Simple Model Accuracy: 0.681592039800995


This is the accuracy of the model that always predicts the most common class. The accuracy of 0.68, which is lower than the model's accuracy. It is a good sign that the model is learning from the data rather than just predicting the most common class.

#### Check the confusion matrix

In [14]:
# Calculate the confusion matrix
conf_mat = confusion_matrix(target_test, model.predict(features_test))

# Print the confusion matrix
print(conf_mat)

[[252  22]
 [ 58  70]]


From the output, the model has:

[[True Negatives (TN)  False Positives (FP)]\
 [False Negatives (FN) True Positives (TP)]]

- 252 True Negatives where the model predicted 0 (Smart plan) and the actual is 0.
- 22 False Positives where the model incorrectly predicted 1 when the actual is 0.
- 58 False negatives where the model incorrectly predicted 0 when the actual is 1.
- 70 True Positives where the model correctly predicted 1 when the actual is 1.

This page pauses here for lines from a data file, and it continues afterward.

-- pv_equiv track=rewrite | github.com/mahmood726-cyber/mes | mes_core/assess/rob_scorer.py | score_robins_i_overall
-- ===== SOURCE A (Python) =====
-- ROBINS_I_DOMAINS = [
--     "confounding", "selection_participants", "classification_interventions",
--     "deviations", "missing_data", "measurement", "selection_reported_result",
-- ]
--
-- _ROBINS_SEVERITY = {"low": 0, "moderate": 1, "serious": 2, "critical": 3}
--
-- def score_robins_i_overall(domains: dict[str, str]) -> str:
--     severities = [_ROBINS_SEVERITY.get(domains.get(d, "low"), 0) for d in ROBINS_I_DOMAINS]
--     worst = max(severities)
--     if worst >= 2:
--         return "high"
--     if worst == 1:
--         return "some_concerns"
--     return "low"
-- ===== SOURCE B (Python) =====
-- ROBINS_I_DOMAINS = [
--     "confounding", "selection_participants", "classification_interventions",
--     "deviations", "missing_data", "measurement", "selection_reported_result",
-- ]
--
-- def score_robins_i_overall(domains: dict[str, str]) -> str:
--     if any(domains.get(d) in {"serious", "critical"} for d in ROBINS_I_DOMAINS):
--         return "high"
--     if any(domains.get(d) == "moderate" for d in ROBINS_I_DOMAINS):
--         return "some_concerns"
--     return "low"
-- ===== Notes on version B (the rewrite author's own statement) =====
-- stated objective: simpler
-- what changed: B drops the numeric severity table and the max over a mapped list; it short-circuits by scanning the fixed domains for a serious/critical value, then for a moderate one, returning the tier directly.
import Mathlib
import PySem

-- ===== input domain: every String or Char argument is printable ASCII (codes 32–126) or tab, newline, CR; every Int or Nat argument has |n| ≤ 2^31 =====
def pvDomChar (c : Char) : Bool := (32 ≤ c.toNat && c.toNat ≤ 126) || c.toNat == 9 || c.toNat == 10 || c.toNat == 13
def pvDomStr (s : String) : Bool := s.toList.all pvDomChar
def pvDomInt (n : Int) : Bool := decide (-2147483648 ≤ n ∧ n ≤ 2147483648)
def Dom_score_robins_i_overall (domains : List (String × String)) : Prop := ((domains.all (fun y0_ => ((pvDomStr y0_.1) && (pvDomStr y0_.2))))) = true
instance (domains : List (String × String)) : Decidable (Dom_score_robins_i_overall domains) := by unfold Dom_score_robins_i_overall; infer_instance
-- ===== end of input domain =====

-- B replaces the numeric severity table + max with direct short-circuit tier scans (objective: simpler).

-- ===== PORT A =====
def ROBINS_I_DOMAINS : List String :=
  ["confounding", "selection_participants", "classification_interventions",
   "deviations", "missing_data", "measurement", "selection_reported_result"]

def ROBINS_SEVERITY : PySem.Dict String Int :=
  PySem.Dict.ofList [("low", 0), ("moderate", 1), ("serious", 2), ("critical", 3)]

def score_robins_i_overall (domains : List (String × String)) : String :=
  let d := PySem.Dict.ofList domains
  let severities := ROBINS_I_DOMAINS.map (fun k => ROBINS_SEVERITY.getD (d.getD k "low") 0)
  -- max(severities): the list is nonempty (7 literals), so max? is some; .getD 0 is exact here
  let worst := (PySem.List.max? severities (fun x => x)).getD 0
  if 2 ≤ worst then "high"
  else if worst = 1 then "some_concerns"
  else "low"

-- ===== PORT B =====
def score_robins_i_overall_alt (domains : List (String × String)) : String :=
  let d := PySem.Dict.ofList domains
  if ROBINS_I_DOMAINS.any (fun k => d.get? k == some "serious" || d.get? k == some "critical") then
    "high"
  else if ROBINS_I_DOMAINS.any (fun k => d.get? k == some "moderate") then
    "some_concerns"
  else "low"

-- ===== PRECONDITION & SPEC =====
def Spec_score_robins_i_overall (domains : List (String × String)) (out : String) : Prop := out = score_robins_i_overall_alt domains
instance (domains : List (String × String)) (out : String) : Decidable (Spec_score_robins_i_overall domains out) := by unfold Spec_score_robins_i_overall; infer_instance

-- ===== CLAIM (what is proved, stated in full; the proofs are below) =====
def Claim_equal_score_robins_i_overall : Prop := ∀ (domains : List (String × String)), Dom_score_robins_i_overall domains → Spec_score_robins_i_overall domains (score_robins_i_overall domains)

-- ===== LEMMAS AND PROOFS =====

-- severity, as A computes it, of one looked-up (optional) value
def sevO (o : Option String) : Int := ROBINS_SEVERITY.getD (o.getD "low") 0

theorem ROBINS_SEVERITY_eq_mk :
    ROBINS_SEVERITY = PySem.Dict.mk [("low", 0), ("moderate", 1), ("serious", 2), ("critical", 3)] := by
  decide

theorem sevO_ge2_iff (o : Option String) :
    2 ≤ sevO o ↔ (o = some "serious" ∨ o = some "critical") := by
  cases o with
  | none => simp [sevO, ROBINS_SEVERITY_eq_mk, PySem.Dict.getD, PySem.Dict.get?_mk_cons]
  | some s =>
    simp only [sevO, Option.getD_some, ROBINS_SEVERITY_eq_mk, PySem.Dict.getD,
      PySem.Dict.get?_mk_cons, Option.some.injEq]
    by_cases h1 : s = "serious" <;> by_cases h2 : s = "critical" <;>
      by_cases h3 : s = "low" <;> by_cases h4 : s = "moderate" <;>
      simp_all [PySem.Dict.get?] <;> (try split_ifs <;> simp_all)
theorem sevO_ge1_iff (o : Option String) :
    1 ≤ sevO o ↔ (o = some "serious" ∨ o = some "critical" ∨ o = some "moderate") := by
  cases o with
  | none => simp [sevO, ROBINS_SEVERITY_eq_mk, PySem.Dict.getD, PySem.Dict.get?_mk_cons]
  | some s =>
    simp only [sevO, Option.getD_some, ROBINS_SEVERITY_eq_mk, PySem.Dict.getD,
      PySem.Dict.get?_mk_cons, Option.some.injEq]
    by_cases h1 : s = "serious" <;> by_cases h2 : s = "critical" <;>
      by_cases h3 : s = "low" <;> by_cases h4 : s = "moderate" <;>
      simp_all [PySem.Dict.get?] <;> (try split_ifs <;> simp_all)

theorem foldl_max_ge_iff (c x : Int) (vs : List Int) :
    c ≤ vs.foldl max x ↔ c ≤ x ∨ ∃ v ∈ vs, c ≤ v := by
  induction vs generalizing x with
  | nil => simp
  | cons v t ih =>
    simp only [List.foldl_cons, ih, le_max_iff, List.mem_cons]
    constructor
    · rintro ((h | h) | ⟨w, hw, hc⟩)
      · exact Or.inl h
      · exact Or.inr ⟨v, Or.inl rfl, h⟩
      · exact Or.inr ⟨w, Or.inr hw, hc⟩
    · rintro (h | ⟨w, (rfl | hw), hc⟩)
      · exact Or.inl (Or.inl h)
      · exact Or.inl (Or.inr hc)
      · exact Or.inr ⟨w, hw, hc⟩

-- the whole computation, for an arbitrary nonempty list of looked-up values
theorem main_gen (o : Option String) (os : List (Option String)) :
    (let worst := (os.map sevO).foldl max (sevO o)
     if 2 ≤ worst then "high" else if worst = 1 then "some_concerns" else "low")
    = (if (o :: os).any (fun x => x == some "serious" || x == some "critical") then "high"
       else if (o :: os).any (fun x => x == some "moderate") then "some_concerns" else "low") := by
  simp only [List.any_cons, List.any_eq_true, Bool.or_eq_true, beq_iff_eq]
  set worst := (os.map sevO).foldl max (sevO o) with hw
  have h2 : 2 ≤ worst ↔ ((o = some "serious" ∨ o = some "critical") ∨
      ∃ x ∈ os, x = some "serious" ∨ x = some "critical") := by
    rw [hw, foldl_max_ge_iff]
    simp only [List.mem_map, sevO_ge2_iff]
    constructor
    · rintro (h | ⟨v, ⟨x, hx, rfl⟩, hc⟩)
      · exact Or.inl h
      · exact Or.inr ⟨x, hx, (sevO_ge2_iff x).mp hc⟩
    · rintro (h | ⟨x, hx, hc⟩)
      · exact Or.inl h
      · exact Or.inr ⟨sevO x, ⟨x, hx, rfl⟩, (sevO_ge2_iff x).mpr hc⟩
  have h1 : 1 ≤ worst ↔ ((o = some "serious" ∨ o = some "critical" ∨ o = some "moderate") ∨
      ∃ x ∈ os, x = some "serious" ∨ x = some "critical" ∨ x = some "moderate") := by
    rw [hw, foldl_max_ge_iff]
    simp only [List.mem_map, sevO_ge1_iff]
    constructor
    · rintro (h | ⟨v, ⟨x, hx, rfl⟩, hc⟩)
      · exact Or.inl h
      · exact Or.inr ⟨x, hx, (sevO_ge1_iff x).mp hc⟩
    · rintro (h | ⟨x, hx, hc⟩)
      · exact Or.inl h
      · exact Or.inr ⟨sevO x, ⟨x, hx, rfl⟩, (sevO_ge1_iff x).mpr hc⟩
  by_cases hhi : (o = some "serious" ∨ o = some "critical") ∨
      ∃ x ∈ os, x = some "serious" ∨ x = some "critical"
  · rw [if_pos (h2.mpr hhi), if_pos hhi]
  · rw [if_neg (fun h => hhi (h2.mp h)), if_neg hhi]
    by_cases hmo : o = some "moderate" ∨ ∃ x ∈ os, x = some "moderate"
    · have hge1 : 1 ≤ worst := by
        apply h1.mpr
        rcases hmo with h | ⟨x, hx, hc⟩
        · exact Or.inl (Or.inr (Or.inr h))
        · exact Or.inr ⟨x, hx, Or.inr (Or.inr hc)⟩
      have hlt : ¬ 2 ≤ worst := fun h => hhi (h2.mp h)
      rw [if_pos (by omega), if_pos hmo]
    · have hlt1 : ¬ 1 ≤ worst := by
        intro h
        rcases h1.mp h with (h' | h' | h') | ⟨x, hx, (h' | h' | h')⟩
        · exact hhi (Or.inl (Or.inl h'))
        · exact hhi (Or.inl (Or.inr h'))
        · exact hmo (Or.inl h')
        · exact hhi (Or.inr ⟨x, hx, Or.inl h'⟩)
        · exact hhi (Or.inr ⟨x, hx, Or.inr h'⟩)
        · exact hmo (Or.inr ⟨x, hx, h'⟩)
      rw [if_neg (by omega), if_neg hmo]

theorem score_spec_aux (domains : List (String × String)) :
    score_robins_i_overall domains = score_robins_i_overall_alt domains := by
  unfold score_robins_i_overall score_robins_i_overall_alt
  set d := PySem.Dict.ofList domains with hd
  have hg : ∀ k, ROBINS_SEVERITY.getD (d.getD k "low") 0 = sevO (d.get? k) := by
    intro k; simp [sevO, PySem.Dict.getD]
  simp only [ROBINS_I_DOMAINS, List.map_cons, List.map_nil, hg, PySem.List.max?_id_cons,
    Option.getD_some]
  have := main_gen (d.get? "confounding")
    [d.get? "selection_participants", d.get? "classification_interventions", d.get? "deviations",
     d.get? "missing_data", d.get? "measurement", d.get? "selection_reported_result"]
  simpa using this

-- ===== VERDICT (by name: the statement is the Claim_ definition above) =====
theorem score_robins_i_overall_spec : Claim_equal_score_robins_i_overall := by
  intro domains _
  exact score_spec_aux domains
-- pv_equiv track=rewrite | github.com/tkiet79/Coding_Practice | GeeksForGeeks/geeksforgeeks_K-Pangrams.py | kPangram
-- ===== SOURCE A (Python) =====
-- def kPangram(string, k):
--     arr = [char for char in string if char != ' ']
--     n = len(arr)
--     if n < 26:
--         return False
--
--     check = []
--     for value in arr:
--         check.append(value)
--
--     check = len(list(set(arr)))
--
--     return check + k >= 26
-- ===== SOURCE B (Python) =====
-- def kPangram(string, k):
--     arr = [char for char in string if char != ' ']
--     if len(arr) < 26:
--         return False
--     s = sorted(arr)
--     distinct = 1
--     prev = s[0]
--     for c in s[1:]:
--         if c != prev:
--             distinct += 1
--         prev = c
--     return distinct + k >= 26
-- ===== Notes on version B (the rewrite author's own statement) =====
-- stated objective: alternative
-- what changed: B replaces A's hash-set distinct count (plus A's dead list-append loop) with a sort of the non-space characters followed by a single adjacent-difference scan that counts distinct elements.
import Mathlib
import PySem

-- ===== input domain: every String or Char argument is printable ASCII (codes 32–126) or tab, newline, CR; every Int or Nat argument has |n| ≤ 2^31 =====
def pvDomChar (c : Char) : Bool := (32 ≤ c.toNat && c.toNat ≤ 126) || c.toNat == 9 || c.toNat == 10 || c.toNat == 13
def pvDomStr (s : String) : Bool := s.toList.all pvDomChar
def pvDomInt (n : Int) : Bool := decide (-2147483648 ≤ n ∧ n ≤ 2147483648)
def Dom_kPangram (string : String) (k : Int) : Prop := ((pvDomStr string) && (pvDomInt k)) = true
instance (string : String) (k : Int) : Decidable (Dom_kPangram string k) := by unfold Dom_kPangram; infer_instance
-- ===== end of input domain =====

-- ===== PORT A =====
-- B replaces A's hash-set distinct count (and dead append loop) by a sort-then-adjacent-scan distinct count (alternative algorithm, same result).
def kPangram (string : String) (k : Int) : Bool :=
  let arr : List Char := string.toList.filter (fun c => c != ' ')
  let n : Int := (arr.length : Int)
  if n < 26 then false
  else
    -- dead code in A: check = []; for value in arr: check.append(value)  (then rebound)
    let _check₀ : List Char := arr.foldl (fun acc v => acc ++ [v]) []
    let check : Int := ((PySem.Set.ofList arr).length : Int)
    decide (check + k ≥ 26)

-- ===== PORT B =====
def kPangram_alt (string : String) (k : Int) : Bool :=
  let arr : List Char := string.toList.filter (fun c => c != ' ')
  if (arr.length : Int) < 26 then false
  else
    let s : List Char := PySem.List.sorted arr (fun c => c)
    match s with
    | [] => false   -- unreachable (arr has ≥ 26 chars); Python's s[0] is only read on nonempty s
    | p :: rest =>
      let st := rest.foldl (fun (st : Int × Char) c => (if c != st.2 then st.1 + 1 else st.1, c)) (1, p)
      decide (st.1 + k ≥ 26)

-- ===== PRECONDITION & SPEC =====
def Spec_kPangram (string : String) (k : Int) (out : Bool) : Prop := out = kPangram_alt string k
instance (string : String) (k : Int) (out : Bool) : Decidable (Spec_kPangram string k out) := by unfold Spec_kPangram; infer_instance

-- ===== CLAIM (what is proved, stated in full; the proofs are below) =====
def Claim_equal_kPangram : Prop := ∀ (string : String) (k : Int), Dom_kPangram string k → Spec_kPangram string k (kPangram string k)

-- ===== LEMMAS AND PROOFS =====

-- The adjacent-difference scan over a sorted (Pairwise ≤) list counts its distinct elements.
lemma scan_count (rest : List Char) (prev : Char) (d : Int)
    (h : List.Pairwise (fun a b => a ≤ b) (prev :: rest)) :
    (rest.foldl (fun (st : Int × Char) c => (if c != st.2 then st.1 + 1 else st.1, c)) (d, prev)).1
      = d + ((prev :: rest).toFinset.card : Int) - 1 := by
  induction rest generalizing prev d with
  | nil => simp
  | cons c rest ih =>
    rcases List.pairwise_cons.mp h with ⟨hprev, htail⟩
    have hpc : prev ≤ c := hprev c (by simp)
    by_cases hc : c = prev
    · subst hc
      have := ih c d htail
      simp only [List.foldl_cons, bne_self_eq_false, Bool.false_eq_true, if_false]
      rw [this]
      congr 2
      simp
    · have hne : (c != prev) = true := by simp [bne, hc]
      have hlt : prev < c := lt_of_le_of_ne hpc (fun e => hc e.symm)
      have hnotmem : prev ∉ (c :: rest).toFinset := by
        simp only [List.toFinset_cons, Finset.mem_insert, List.mem_toFinset, not_or]
        refine ⟨ne_of_lt hlt, fun hx => ?_⟩
        have hcx : c ≤ prev := (List.pairwise_cons.mp htail).1 prev hx
        exact absurd (lt_of_lt_of_le hlt hcx) (lt_irrefl _)
      have := ih c (d + 1) htail
      simp only [List.foldl_cons, hne, if_true]
      rw [this]
      have hcard : ((prev :: c :: rest).toFinset).card = ((c :: rest).toFinset).card + 1 := by
        have : (prev :: c :: rest).toFinset = insert prev (c :: rest).toFinset := by simp
        rw [this, Finset.card_insert_of_notMem hnotmem]
      rw [hcard]
      push_cast
      ring

-- A's hash-set distinct count is the toFinset cardinality.
lemma setOfList_length (arr : List Char) :
    (PySem.Set.ofList arr).length = arr.toFinset.card := by
  have hnd := PySem.Set.nodup_ofList arr
  have : (PySem.Set.ofList arr).toFinset = arr.toFinset := by
    ext x; simp [PySem.Set.mem_ofList]
  rw [← List.toFinset_card_of_nodup hnd, this]

-- ===== VERDICT (by name: the statement is the Claim_ definition above) =====
theorem kPangram_spec : Claim_equal_kPangram := by
  intro string k _
  unfold Spec_kPangram kPangram kPangram_alt
  set arr : List Char := string.toList.filter (fun c => c != ' ') with harr
  by_cases hn : (arr.length : Int) < 26
  · simp [hn]
  · simp only [hn, if_false]
    have harrne : arr ≠ [] := by
      intro h0
      rw [h0] at hn
      simp at hn
    have hsne : PySem.List.sorted arr (fun c => c) ≠ [] := by
      simpa [PySem.List.sorted_eq_nil_iff] using harrne
    rcases hs : PySem.List.sorted arr (fun c => c) with _ | ⟨p, rest⟩
    · exact absurd hs hsne
    · simp only []
      have hpair : List.Pairwise (fun a b => a ≤ b) (p :: rest) := by
        have := PySem.List.sorted_pairwise arr (fun c => c)
        rwa [hs] at this
      have hcount := scan_count rest p 1 hpair
      have hperm : (p :: rest).Perm arr := by
        have := PySem.List.sorted_perm arr (fun c => c) false
        rwa [hs] at this
      have hfin : (p :: rest).toFinset = arr.toFinset := List.toFinset_eq_of_perm _ _ hperm
      rw [hcount, hfin, ← setOfList_length arr]
      norm_num

-- dead-binding note: _check₀ mirrors A's overwritten 'check' list; it is unused, as in A.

#### Check feature importances

In [15]:
# Get feature importances
importances = model.feature_importances_

# Print feature importances
for feature, importance in zip(features_train.columns, importances):
    print(f"{feature}: {importance}")

calls: 0.20454833414323342
minutes: 0.26672329580491727
messages: 0.2004702288813261
mb_used: 0.32825814117052327


This shows that the most important feature for making predictions is the mb_used column.

## Conclusion

In this project, we aimed to develop a model that could analyze the behavior of Megaline’s subscribers and recommend one of Megaline’s newer plans: Smart or Ultra. The dataset provided contained monthly behavior information about each user, including the number of calls, total call duration in minutes, number of text messages, internet traffic used in MB, and the plan for the current month.

The data was already clean with no missing or duplicate values. We split the data into a training set, a validation set, and a test set. We then investigated the quality of different models by changing hyperparameters. We trained a Decision Tree model, a Random Forest model, and a Logistic Regression model, and tuned their hyperparameters to achieve the best performance.

The Random Forest model achieved the highest accuracy on the validation set, so we chose it as our final model. We then checked the quality of this model using the test set and achieved an accuracy that met the project’s threshold.

We also performed a sanity check on the model by comparing its performance to a random model and a simple model, checking the confusion matrix, and checking the feature importances. The results showed that our model was learning from the data and making sensible predictions.

Overall, this project demonstrated the effectiveness of machine learning models in analyzing user behavior and making recommendations. It also highlighted the importance of model selection, hyperparameter tuning, and model evaluation in the machine learning workflow.